Items from a data source:
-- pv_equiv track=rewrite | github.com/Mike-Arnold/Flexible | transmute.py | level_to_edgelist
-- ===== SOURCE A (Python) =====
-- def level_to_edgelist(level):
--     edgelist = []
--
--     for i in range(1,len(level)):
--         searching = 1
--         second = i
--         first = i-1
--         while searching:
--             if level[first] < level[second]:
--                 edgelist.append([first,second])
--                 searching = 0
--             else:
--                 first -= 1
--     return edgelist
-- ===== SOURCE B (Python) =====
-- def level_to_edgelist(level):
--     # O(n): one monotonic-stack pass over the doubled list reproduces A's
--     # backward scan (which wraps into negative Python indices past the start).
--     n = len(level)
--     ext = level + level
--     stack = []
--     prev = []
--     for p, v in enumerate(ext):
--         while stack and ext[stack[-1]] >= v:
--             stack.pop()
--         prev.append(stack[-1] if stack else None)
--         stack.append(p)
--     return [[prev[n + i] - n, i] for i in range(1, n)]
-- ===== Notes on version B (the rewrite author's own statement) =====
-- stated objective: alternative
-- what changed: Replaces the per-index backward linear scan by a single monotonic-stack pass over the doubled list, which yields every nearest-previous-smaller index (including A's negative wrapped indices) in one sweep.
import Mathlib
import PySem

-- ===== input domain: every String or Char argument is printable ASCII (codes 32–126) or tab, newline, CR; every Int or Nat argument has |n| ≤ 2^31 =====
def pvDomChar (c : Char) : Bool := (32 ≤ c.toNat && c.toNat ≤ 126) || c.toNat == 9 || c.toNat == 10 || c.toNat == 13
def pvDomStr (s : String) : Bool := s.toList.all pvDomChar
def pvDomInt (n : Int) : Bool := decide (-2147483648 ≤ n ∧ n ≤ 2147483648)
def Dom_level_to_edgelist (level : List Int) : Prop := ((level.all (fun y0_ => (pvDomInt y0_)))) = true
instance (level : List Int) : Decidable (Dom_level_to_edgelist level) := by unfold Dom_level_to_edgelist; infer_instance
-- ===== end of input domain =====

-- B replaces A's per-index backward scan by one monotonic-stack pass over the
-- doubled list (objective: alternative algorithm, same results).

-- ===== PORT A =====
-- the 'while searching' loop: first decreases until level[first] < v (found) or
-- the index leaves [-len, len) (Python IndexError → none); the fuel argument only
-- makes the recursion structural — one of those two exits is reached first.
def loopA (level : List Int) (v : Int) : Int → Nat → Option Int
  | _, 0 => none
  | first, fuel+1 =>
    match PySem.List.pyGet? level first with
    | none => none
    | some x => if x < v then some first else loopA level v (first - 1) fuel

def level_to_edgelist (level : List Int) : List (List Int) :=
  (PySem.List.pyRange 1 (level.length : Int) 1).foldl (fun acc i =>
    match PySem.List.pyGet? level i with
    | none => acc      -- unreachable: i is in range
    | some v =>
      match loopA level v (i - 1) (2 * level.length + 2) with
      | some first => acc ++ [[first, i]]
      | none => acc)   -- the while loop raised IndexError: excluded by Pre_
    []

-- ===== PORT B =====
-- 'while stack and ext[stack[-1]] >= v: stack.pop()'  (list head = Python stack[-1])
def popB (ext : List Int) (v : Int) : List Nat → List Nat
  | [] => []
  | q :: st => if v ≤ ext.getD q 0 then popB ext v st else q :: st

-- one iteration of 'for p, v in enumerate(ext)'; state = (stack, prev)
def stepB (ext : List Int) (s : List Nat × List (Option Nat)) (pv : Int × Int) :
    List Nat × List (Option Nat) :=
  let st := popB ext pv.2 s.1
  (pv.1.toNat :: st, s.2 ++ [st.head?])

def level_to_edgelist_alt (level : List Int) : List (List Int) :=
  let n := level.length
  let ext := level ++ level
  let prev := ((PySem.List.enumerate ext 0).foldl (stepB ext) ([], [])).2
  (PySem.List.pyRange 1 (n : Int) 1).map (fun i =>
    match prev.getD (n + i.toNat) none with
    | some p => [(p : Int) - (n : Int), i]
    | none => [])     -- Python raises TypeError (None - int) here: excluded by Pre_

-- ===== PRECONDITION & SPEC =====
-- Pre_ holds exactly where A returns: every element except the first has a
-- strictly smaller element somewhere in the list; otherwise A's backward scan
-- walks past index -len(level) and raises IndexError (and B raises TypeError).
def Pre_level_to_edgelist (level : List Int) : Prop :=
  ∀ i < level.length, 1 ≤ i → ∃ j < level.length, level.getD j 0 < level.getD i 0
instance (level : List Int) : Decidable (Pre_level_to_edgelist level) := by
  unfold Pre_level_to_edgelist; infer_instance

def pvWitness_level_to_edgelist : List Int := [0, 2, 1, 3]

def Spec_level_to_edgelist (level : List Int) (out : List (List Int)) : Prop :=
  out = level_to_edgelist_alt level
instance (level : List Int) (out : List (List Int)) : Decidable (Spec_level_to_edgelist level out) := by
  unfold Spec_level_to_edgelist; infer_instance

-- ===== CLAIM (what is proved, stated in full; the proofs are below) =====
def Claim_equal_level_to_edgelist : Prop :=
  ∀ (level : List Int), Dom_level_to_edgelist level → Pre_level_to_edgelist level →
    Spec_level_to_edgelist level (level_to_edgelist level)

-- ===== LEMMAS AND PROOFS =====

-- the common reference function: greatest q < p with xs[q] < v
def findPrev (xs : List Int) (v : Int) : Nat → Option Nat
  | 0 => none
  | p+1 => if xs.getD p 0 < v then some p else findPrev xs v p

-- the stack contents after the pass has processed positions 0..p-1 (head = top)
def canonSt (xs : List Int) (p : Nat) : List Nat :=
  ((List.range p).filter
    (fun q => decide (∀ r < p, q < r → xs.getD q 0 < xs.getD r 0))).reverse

Directions –
Would you please give the data above again, exactly as it appears?

Solution –
-- pv_equiv track=rewrite | github.com/Mike-Arnold/Flexible | transmute.py | level_to_edgelist
-- ===== SOURCE A (Python) =====
-- def level_to_edgelist(level):
--     edgelist = []
--
--     for i in range(1,len(level)):
--         searching = 1
--         second = i
--         first = i-1
--         while searching:
--             if level[first] < level[second]:
--                 edgelist.append([first,second])
--                 searching = 0
--             else:
--                 first -= 1
--     return edgelist
-- ===== SOURCE B (Python) =====
-- def level_to_edgelist(level):
--     # O(n): one monotonic-stack pass over the doubled list reproduces A's
--     # backward scan (which wraps into negative Python indices past the start).
--     n = len(level)
--     ext = level + level
--     stack = []
--     prev = []
--     for p, v in enumerate(ext):
--         while stack and ext[stack[-1]] >= v:
--             stack.pop()
--         prev.append(stack[-1] if stack else None)
--         stack.append(p)
--     return [[prev[n + i] - n, i] for i in range(1, n)]
-- ===== Notes on version B (the rewrite author's own statement) =====
-- stated objective: alternative
-- what changed: Replaces the per-index backward linear scan by a single monotonic-stack pass over the doubled list, which yields every nearest-previous-smaller index (including A's negative wrapped indices) in one sweep.
import Mathlib
import PySem

-- ===== input domain: every String or Char argument is printable ASCII (codes 32–126) or tab, newline, CR; every Int or Nat argument has |n| ≤ 2^31 =====
def pvDomChar (c : Char) : Bool := (32 ≤ c.toNat && c.toNat ≤ 126) || c.toNat == 9 || c.toNat == 10 || c.toNat == 13
def pvDomStr (s : String) : Bool := s.toList.all pvDomChar
def pvDomInt (n : Int) : Bool := decide (-2147483648 ≤ n ∧ n ≤ 2147483648)
def Dom_level_to_edgelist (level : List Int) : Prop := ((level.all (fun y0_ => (pvDomInt y0_)))) = true
instance (level : List Int) : Decidable (Dom_level_to_edgelist level) := by unfold Dom_level_to_edgelist; infer_instance
-- ===== end of input domain =====

-- B replaces A's per-index backward scan by one monotonic-stack pass over the
-- doubled list (objective: alternative algorithm, same results).

-- ===== PORT A =====
-- the 'while searching' loop: first decreases until level[first] < v (found) or
-- the index leaves [-len, len) (Python IndexError → none); the fuel argument only
-- makes the recursion structural — one of those two exits is reached first.
def loopA (level : List Int) (v : Int) : Int → Nat → Option Int
  | _, 0 => none
  | first, fuel+1 =>
    match PySem.List.pyGet? level first with
    | none => none
    | some x => if x < v then some first else loopA level v (first - 1) fuel

def level_to_edgelist (level : List Int) : List (List Int) :=
  (PySem.List.pyRange 1 (level.length : Int) 1).foldl (fun acc i =>
    match PySem.List.pyGet? level i with
    | none => acc      -- unreachable: i is in range
    | some v =>
      match loopA level v (i - 1) (2 * level.length + 2) with
      | some first => acc ++ [[first, i]]
      | none => acc)   -- the while loop raised IndexError: excluded by Pre_
    []

-- ===== PORT B =====
-- 'while stack and ext[stack[-1]] >= v: stack.pop()'  (list head = Python stack[-1])
def popB (ext : List Int) (v : Int) : List Nat → List Nat
  | [] => []
  | q :: st => if v ≤ ext.getD q 0 then popB ext v st else q :: st

-- one iteration of 'for p, v in enumerate(ext)'; state = (stack, prev)
def stepB (ext : List Int) (s : List Nat × List (Option Nat)) (pv : Int × Int) :
    List Nat × List (Option Nat) :=
  let st := popB ext pv.2 s.1
  (pv.1.toNat :: st, s.2 ++ [st.head?])

def level_to_edgelist_alt (level : List Int) : List (List Int) :=
  let n := level.length
  let ext := level ++ level
  let prev := ((PySem.List.enumerate ext 0).foldl (stepB ext) ([], [])).2
  (PySem.List.pyRange 1 (n : Int) 1).map (fun i =>
    match prev.getD (n + i.toNat) none with
    | some p => [(p : Int) - (n : Int), i]
    | none => [])     -- Python raises TypeError (None - int) here: excluded by Pre_

-- ===== PRECONDITION & SPEC =====
-- Pre_ holds exactly where A returns: every element except the first has a
-- strictly smaller element somewhere in the list; otherwise A's backward scan
-- walks past index -len(level) and raises IndexError (and B raises TypeError).
def Pre_level_to_edgelist (level : List Int) : Prop :=
  ∀ i < level.length, 1 ≤ i → ∃ j < level.length, level.getD j 0 < level.getD i 0
instance (level : List Int) : Decidable (Pre_level_to_edgelist level) := by
  unfold Pre_level_to_edgelist; infer_instance

def pvWitness_level_to_edgelist : List Int := [0, 2, 1, 3]

def Spec_level_to_edgelist (level : List Int) (out : List (List Int)) : Prop :=
  out = level_to_edgelist_alt level
instance (level : List Int) (out : List (List Int)) : Decidable (Spec_level_to_edgelist level out) := by
  unfold Spec_level_to_edgelist; infer_instance

-- ===== CLAIM (what is proved, stated in full; the proofs are below) =====
def Claim_equal_level_to_edgelist : Prop :=
  ∀ (level : List Int), Dom_level_to_edgelist level → Pre_level_to_edgelist level →
    Spec_level_to_edgelist level (level_to_edgelist level)

-- ===== LEMMAS AND PROOFS =====

-- the common reference function: greatest q < p with xs[q] < v
def findPrev (xs : List Int) (v : Int) : Nat → Option Nat
  | 0 => none
  | p+1 => if xs.getD p 0 < v then some p else findPrev xs v p

-- the stack contents after the pass has processed positions 0..p-1 (head = top)
def canonSt (xs : List Int) (p : Nat) : List Nat :=
  ((List.range p).filter
    (fun q => decide (∀ r < p, q < r → xs.getD q 0 < xs.getD r 0))).reverse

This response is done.